▶ **INFORMATION**
-- pv_equiv track=rewrite | github.com/destinyson7/All-Codes | Google/FooBar/level3_problem1.py | solution
-- ===== SOURCE A (Python) =====
-- def pref_xor(l):
--     if l <= 0:
--         return 0
--
--     rem = l % 4
--
--     if rem == 0:
--         return l
--
--     elif rem == 1:
--         return 1
--
--     elif rem == 2:
--         return l + 1
--
--     else:
--         return 0
--
-- def xor(l, r):
--     return (pref_xor(r) ^ pref_xor(l - 1))
--
-- def solution(start, length):
--     ans = 0
--     skip = 0
--
--     for i in range(length):
--         ans ^= xor(start, start + length - 1 - skip)
--         skip += 1
--         start += length
--
--     return int(ans)
-- ===== SOURCE B (Python) =====
-- def solution(start, length):
--     # Bit-parity view of the checksum XOR: in XOR(0..m), every bit k >= 1 equals
--     # bit k of m when m is even and is 0 when m is odd, while bit 0 is the parity
--     # of (m+1)//2.  Each row contributes its two boundaries (the cell below its
--     # first kept cell, and its last kept cell), so the whole answer splits into
--     # two independent accumulators: the XOR of the even, non-negative boundary
--     # values (their bit 0 is always 0) and one running parity bit, merged at the end.
--     high = 0   # XOR of even boundary values
--     low = 0    # running parity for bit 0
--     row_start = start
--     for i in range(length):
--         for p in (row_start - 1, row_start + length - 1 - i):
--             if p >= 0:
--                 if p % 2 == 0:
--                     high ^= p
--                 low ^= (p + 1) // 2 % 2
--         row_start += length
--     return high ^ low
-- ===== Notes on version B (the rewrite author's own statement) =====
-- stated objective: alternative
-- what changed: B discards the pref_xor mod-4 table and the per-row xor(start, end) prefix-difference: it splits the answer by bit position (in XOR(0..m) every bit k>=1 equals bit k of m when m is even and 0 when m is odd, and bit 0 is the parity of (m+1)//2), maintaining two independent accumulators over the row boundaries - the XOR of the even non-negative boundary values and one running parity bit - merged once at the end; same O(length) cost, a different decomposition of the result.
import Mathlib
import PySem

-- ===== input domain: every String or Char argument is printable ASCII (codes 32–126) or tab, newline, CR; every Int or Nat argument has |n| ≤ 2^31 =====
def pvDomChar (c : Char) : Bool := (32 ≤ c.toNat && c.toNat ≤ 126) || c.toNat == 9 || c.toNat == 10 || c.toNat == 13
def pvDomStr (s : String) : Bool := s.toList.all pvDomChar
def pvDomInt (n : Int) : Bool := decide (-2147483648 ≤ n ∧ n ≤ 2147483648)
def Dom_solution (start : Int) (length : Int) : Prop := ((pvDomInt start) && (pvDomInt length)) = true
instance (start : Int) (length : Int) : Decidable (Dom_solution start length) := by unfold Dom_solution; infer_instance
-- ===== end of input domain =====

-- B replaces A's pref_xor mod-4 table and per-row prefix-difference by a bit-parity
-- split of the answer: two independent accumulators over the row boundaries (XOR of
-- the even boundary values, and one counted parity bit), merged at the end
-- (alternative: same O(length) cost, different decomposition).


-- ===== PORT A =====
def prefXor (l : Int) : Int :=
  if l ≤ 0 then 0
  else
    let rem := PySem.Int.mod l 4
    if rem = 0 then l
    else if rem = 1 then 1
    else if rem = 2 then l + 1
    else 0

def xorFn (l : Int) (r : Int) : Int :=
  PySem.Int.bxor (prefXor r) (prefXor (l - 1))

def solution (start : Int) (length : Int) : Int :=
  ((PySem.List.pyRange 0 length 1).foldl
    (fun (s : Int × Int × Int) _i =>
      (PySem.Int.bxor s.1 (xorFn s.2.2 (s.2.2 + length - 1 - s.2.1)), s.2.1 + 1, s.2.2 + length))
    (0, 0, start)).1

-- ===== PORT B =====
-- one boundary point p folded into the pair (high, low)
def bstep (s : Int × Int) (p : Int) : Int × Int :=
  if 0 ≤ p then
    (if PySem.Int.mod p 2 = 0 then PySem.Int.bxor s.1 p else s.1,
     PySem.Int.bxor s.2 (PySem.Int.mod (PySem.Int.floordiv (p + 1) 2) 2))
  else s

def solution_alt (start : Int) (length : Int) : Int :=
  let r := (PySem.List.pyRange 0 length 1).foldl
    (fun (s : Int × Int × Int) i =>
      let t := [s.1 - 1, s.1 + length - 1 - i].foldl (fun q p => bstep q p) (s.2.1, s.2.2)
      (s.1 + length, t.1, t.2))
    (start, 0, 0)
  PySem.Int.bxor r.2.1 r.2.2

-- ===== PRECONDITION & SPEC =====
def Spec_solution (start : Int) (length : Int) (out : Int) : Prop := out = solution_alt start length
instance (start : Int) (length : Int) (out : Int) : Decidable (Spec_solution start length out) := by
  unfold Spec_solution; infer_instance

-- ===== CLAIM (what is proved, stated in full; the proofs are below) =====
def Claim_equal_solution : Prop := ∀ (start : Int) (length : Int), Dom_solution start length → Spec_solution start length (solution start length)

-- ===== LEMMAS AND PROOFS =====

theorem prefXor_nonneg (n : Int) : 0 ≤ prefXor n := by
  simp only [prefXor]
  split_ifs <;> omega

theorem prefXor_eq (n : Int) (hn : 0 ≤ n) :
    prefXor n = if n % 4 = 0 then n else if n % 4 = 1 then 1 else if n % 4 = 2 then n + 1 else 0 := by
  simp only [prefXor]
  rw [PySem.Int.mod_eq_emod_of_pos (by norm_num)]
  split_ifs <;> omega

theorem bxor_nonneg (a b : Int) (ha : 0 ≤ a) (hb : 0 ≤ b) : 0 ≤ PySem.Int.bxor a b := by
  obtain ⟨A, hA⟩ : ∃ A : Nat, a = (A : Int) := ⟨_, (Int.toNat_of_nonneg ha).symm⟩
  obtain ⟨B, hB⟩ : ∃ B : Nat, b = (B : Int) := ⟨_, (Int.toNat_of_nonneg hb).symm⟩
  rw [hA, hB, PySem.Int.bxor_natCast]
  positivity

-- associativity/commutativity shuffle for non-negative integers
theorem bxor_ac (a b c d : Int) (ha : 0 ≤ a) (hb : 0 ≤ b) (hc : 0 ≤ c) (hd : 0 ≤ d) :
    PySem.Int.bxor (PySem.Int.bxor a c) (PySem.Int.bxor b d)
      = PySem.Int.bxor (PySem.Int.bxor a b) (PySem.Int.bxor c d) := by
  obtain ⟨A, hA⟩ : ∃ A : Nat, a = (A : Int) := ⟨_, (Int.toNat_of_nonneg ha).symm⟩
  obtain ⟨B, hB⟩ : ∃ B : Nat, b = (B : Int) := ⟨_, (Int.toNat_of_nonneg hb).symm⟩
  obtain ⟨C, hC⟩ : ∃ C : Nat, c = (C : Int) := ⟨_, (Int.toNat_of_nonneg hc).symm⟩
  obtain ⟨D, hD⟩ : ∃ D : Nat, d = (D : Int) := ⟨_, (Int.toNat_of_nonneg hd).symm⟩
  rw [hA, hB, hC, hD]
  simp only [PySem.Int.bxor_natCast]
  norm_cast
  simp [Nat.xor_comm, Nat.xor_left_comm]

-- A's prefix XOR splits into B's two contributions: the even value itself, and bit 0.
theorem prefXor_decomp (p : Int) :
    prefXor p = PySem.Int.bxor
      (if 0 ≤ p ∧ PySem.Int.mod p 2 = 0 then p else 0)
      (if 0 ≤ p then PySem.Int.mod (PySem.Int.floordiv (p + 1) 2) 2 else 0) := by
  by_cases hp : 0 ≤ p
  · rw [prefXor_eq p hp, PySem.Int.mod_eq_emod_of_pos (a := p) (by norm_num),
      PySem.Int.mod_eq_emod_of_pos (by norm_num), PySem.Int.floordiv_eq_ediv_of_pos (by norm_num),
      if_pos hp]
    by_cases h0 : p % 4 = 0
    · rw [if_pos h0, if_pos (⟨hp, by omega⟩ : 0 ≤ p ∧ p % 2 = 0),
        show (p + 1) / 2 % 2 = 0 from by omega, PySem.Int.bxor_zero]
    · by_cases h1 : p % 4 = 1
      · rw [if_neg h0, if_pos h1, if_neg (show ¬ (0 ≤ p ∧ p % 2 = 0) from by omega),
          show (p + 1) / 2 % 2 = 1 from by omega, PySem.Int.bxor_comm, PySem.Int.bxor_zero]
      · by_cases h2 : p % 4 = 2
        · rw [if_neg h0, if_neg h1, if_pos h2, if_pos (⟨hp, by omega⟩ : 0 ≤ p ∧ p % 2 = 0),
            show (p + 1) / 2 % 2 = 1 from by omega]
          obtain ⟨A, hA⟩ : ∃ A : Nat, p = (A : Int) := ⟨_, (Int.toNat_of_nonneg hp).symm⟩
          rw [hA, show (1 : Int) = ((1 : Nat) : Int) from rfl, PySem.Int.bxor_natCast,
            Nat.xor_one_of_even (Nat.even_iff.mpr (by omega))]
          push_cast; ring
        · rw [if_neg h0, if_neg h1, if_neg h2,
            if_neg (show ¬ (0 ≤ p ∧ p % 2 = 0) from by omega),
            show (p + 1) / 2 % 2 = 0 from by omega, PySem.Int.bxor_zero]
  · rw [if_neg (show ¬ (0 ≤ p ∧ PySem.Int.mod p 2 = 0) from by tauto), if_neg hp,
      PySem.Int.bxor_zero]
    simp only [prefXor]
    rw [if_pos (by omega)]

-- rotate one non-negative term across a XOR pair
theorem bxor_rot (x a b : Int) (hx : 0 ≤ x) (ha : 0 ≤ a) (hb : 0 ≤ b) :
    PySem.Int.bxor (PySem.Int.bxor x a) b = PySem.Int.bxor x (PySem.Int.bxor b a) := by
  obtain ⟨X, hX⟩ : ∃ X : Nat, x = (X : Int) := ⟨_, (Int.toNat_of_nonneg hx).symm⟩
  obtain ⟨A, hA⟩ : ∃ A : Nat, a = (A : Int) := ⟨_, (Int.toNat_of_nonneg ha).symm⟩
  obtain ⟨B, hB⟩ : ∃ B : Nat, b = (B : Int) := ⟨_, (Int.toNat_of_nonneg hb).symm⟩
  rw [hX, hA, hB]
  simp only [PySem.Int.bxor_natCast]
  norm_cast
  simp [Nat.xor_comm, Nat.xor_left_comm]

-- one bstep keeps both accumulators non-negative and folds prefXor p into their XOR
theorem bstep_ok (H L p : Int) (hH : 0 ≤ H) (hL : 0 ≤ L) :
    0 ≤ (bstep (H, L) p).1 ∧ 0 ≤ (bstep (H, L) p).2 ∧
      PySem.Int.bxor (bstep (H, L) p).1 (bstep (H, L) p).2
        = PySem.Int.bxor (PySem.Int.bxor H L) (prefXor p) := by
  have hd : prefXor p = PySem.Int.bxor
      (if 0 ≤ p ∧ PySem.Int.mod p 2 = 0 then p else 0)
      (if 0 ≤ p then PySem.Int.mod (PySem.Int.floordiv (p + 1) 2) 2 else 0) := prefXor_decomp p
  by_cases hp : 0 ≤ p
  · have hm : 0 ≤ PySem.Int.mod (PySem.Int.floordiv (p + 1) 2) 2 := by
      rw [PySem.Int.mod_eq_emod_of_pos (by norm_num)]
      omega
    by_cases he : PySem.Int.mod p 2 = 0
    · simp only [bstep, if_pos hp, if_pos he]
      rw [hd, if_pos ⟨hp, he⟩, if_pos hp]
      exact ⟨bxor_nonneg H p hH hp, bxor_nonneg L _ hL hm, bxor_ac H L p _ hH hL hp hm⟩
    · simp only [bstep, if_pos hp, if_neg he]
      rw [hd, if_neg (by tauto), if_pos hp]
      refine ⟨hH, bxor_nonneg L _ hL hm, ?_⟩
      have := bxor_ac H L 0 (PySem.Int.mod (PySem.Int.floordiv (p + 1) 2) 2)
        hH hL le_rfl hm
      rwa [PySem.Int.bxor_zero] at this
  · simp only [bstep, if_neg hp]
    rw [hd, if_neg (by tauto), if_neg hp, PySem.Int.bxor_zero, PySem.Int.bxor_zero]
    exact ⟨hH, hL, rfl⟩

-- Joint invariant: after m rows A's state is (x, m, st + m*L) and B's is (st + m*L, H, Lo)
-- with x = H xor Lo.
theorem loops (L st : Int) : ∀ (m : Nat), (m : Int) ≤ L →
    ∃ x H Lo : Int, 0 ≤ H ∧ 0 ≤ Lo ∧ PySem.Int.bxor H Lo = x ∧
      ((PySem.List.pyRange 0 (m : Int) 1).foldl
        (fun (s : Int × Int × Int) _i =>
          (PySem.Int.bxor s.1 (xorFn s.2.2 (s.2.2 + L - 1 - s.2.1)), s.2.1 + 1, s.2.2 + L))
        (0, 0, st)) = (x, (m : Int), st + (m : Int) * L) ∧
      ((PySem.List.pyRange 0 (m : Int) 1).foldl
        (fun (s : Int × Int × Int) i =>
          let t := [s.1 - 1, s.1 + L - 1 - i].foldl (fun q p => bstep q p) (s.2.1, s.2.2)
          (s.1 + L, t.1, t.2))
        (st, 0, 0)) = (st + (m : Int) * L, H, Lo) := by
  intro m
  induction m with
  | zero =>
    intro _
    refine ⟨0, 0, 0, le_rfl, le_rfl, by decide, ?_, ?_⟩ <;>
      simp [PySem.List.pyRange_one_eq_nil (le_refl (0 : Int))]
  | succ m ih =>
    intro h1
    have hL1 : (m : Int) + 1 ≤ L := by push_cast at h1; omega
    obtain ⟨x, H, Lo, hH, hLo, hmix, hA, hB⟩ := ih (by omega)
    rw [show ((m + 1 : Nat) : Int) = (m : Int) + 1 from by push_cast; ring,
      PySem.List.pyRange_one_succ_right (by positivity : (0 : Int) ≤ (m : Int)),
      List.foldl_append, List.foldl_append, hA, hB]
    simp only [List.foldl_cons, List.foldl_nil]
    set rs := st + (m : Int) * L with hrs
    obtain ⟨h1n, h1n', h1eq⟩ := bstep_ok H Lo (rs - 1) hH hLo
    obtain ⟨h2n, h2n', h2eq⟩ := bstep_ok (bstep (H, Lo) (rs - 1)).1 (bstep (H, Lo) (rs - 1)).2
      (rs + L - 1 - (m : Int)) h1n h1n'
    refine ⟨PySem.Int.bxor x (xorFn rs (rs + L - 1 - (m : Int))),
      (bstep (bstep (H, Lo) (rs - 1)) (rs + L - 1 - (m : Int))).1,
      (bstep (bstep (H, Lo) (rs - 1)) (rs + L - 1 - (m : Int))).2,
      h2n, h2n', ?_, ?_, ?_⟩
    · rw [h2eq, h1eq, hmix]
      unfold xorFn
      exact bxor_rot x (prefXor (rs - 1)) (prefXor (rs + L - 1 - (m : Int)))
        (hmix ▸ bxor_nonneg H Lo hH hLo) (prefXor_nonneg _) (prefXor_nonneg _)
    · rw [Prod.mk.injEq, Prod.mk.injEq]
      exact ⟨rfl, rfl, by rw [hrs]; ring⟩
    · rw [Prod.mk.injEq, Prod.mk.injEq]
      exact ⟨by rw [hrs]; ring, rfl, rfl⟩

-- ===== VERDICT (by name: the statement is the Claim_ definition above) =====
theorem solution_spec : Claim_equal_solution := by
  intro start length _hdom
  show solution start length = solution_alt start length
  by_cases hL : length ≤ 0
  · unfold solution solution_alt
    rw [PySem.List.pyRange_one_eq_nil hL]
    simp only [List.foldl_nil]
    rfl
  · have hcast : ((length.toNat : Nat) : Int) = length := Int.toNat_of_nonneg (by omega)
    obtain ⟨x, H, Lo, _, _, hmix, hA, hB⟩ := loops length start length.toNat (le_of_eq hcast)
    rw [hcast] at hA hB
    unfold solution solution_alt
    rw [hA, hB]
    exact hmix.symm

▶ **EXERCISE DESCRIPTION**
Show all lines in the entries above where the string "else" appears.

▶ **EXPECTED OUTPUT**
--     else:
  else
    else if rem = 1 then 1
    else if rem = 2 then l + 1
    else 0
    (if PySem.Int.mod p 2 = 0 then PySem.Int.bxor s.1 p else s.1,
  else s
    prefXor n = if n % 4 = 0 then n else if n % 4 = 1 then 1 else if n % 4 = 2 then n + 1 else 0 := by
      (if 0 ≤ p ∧ PySem.Int.mod p 2 = 0 then p else 0)
      (if 0 ≤ p then PySem.Int.mod (PySem.Int.floordiv (p + 1) 2) 2 else 0) := by
      (if 0 ≤ p ∧ PySem.Int.mod p 2 = 0 then p else 0)
      (if 0 ≤ p then PySem.Int.mod (PySem.Int.floordiv (p + 1) 2) 2 else 0) := prefXor_decomp p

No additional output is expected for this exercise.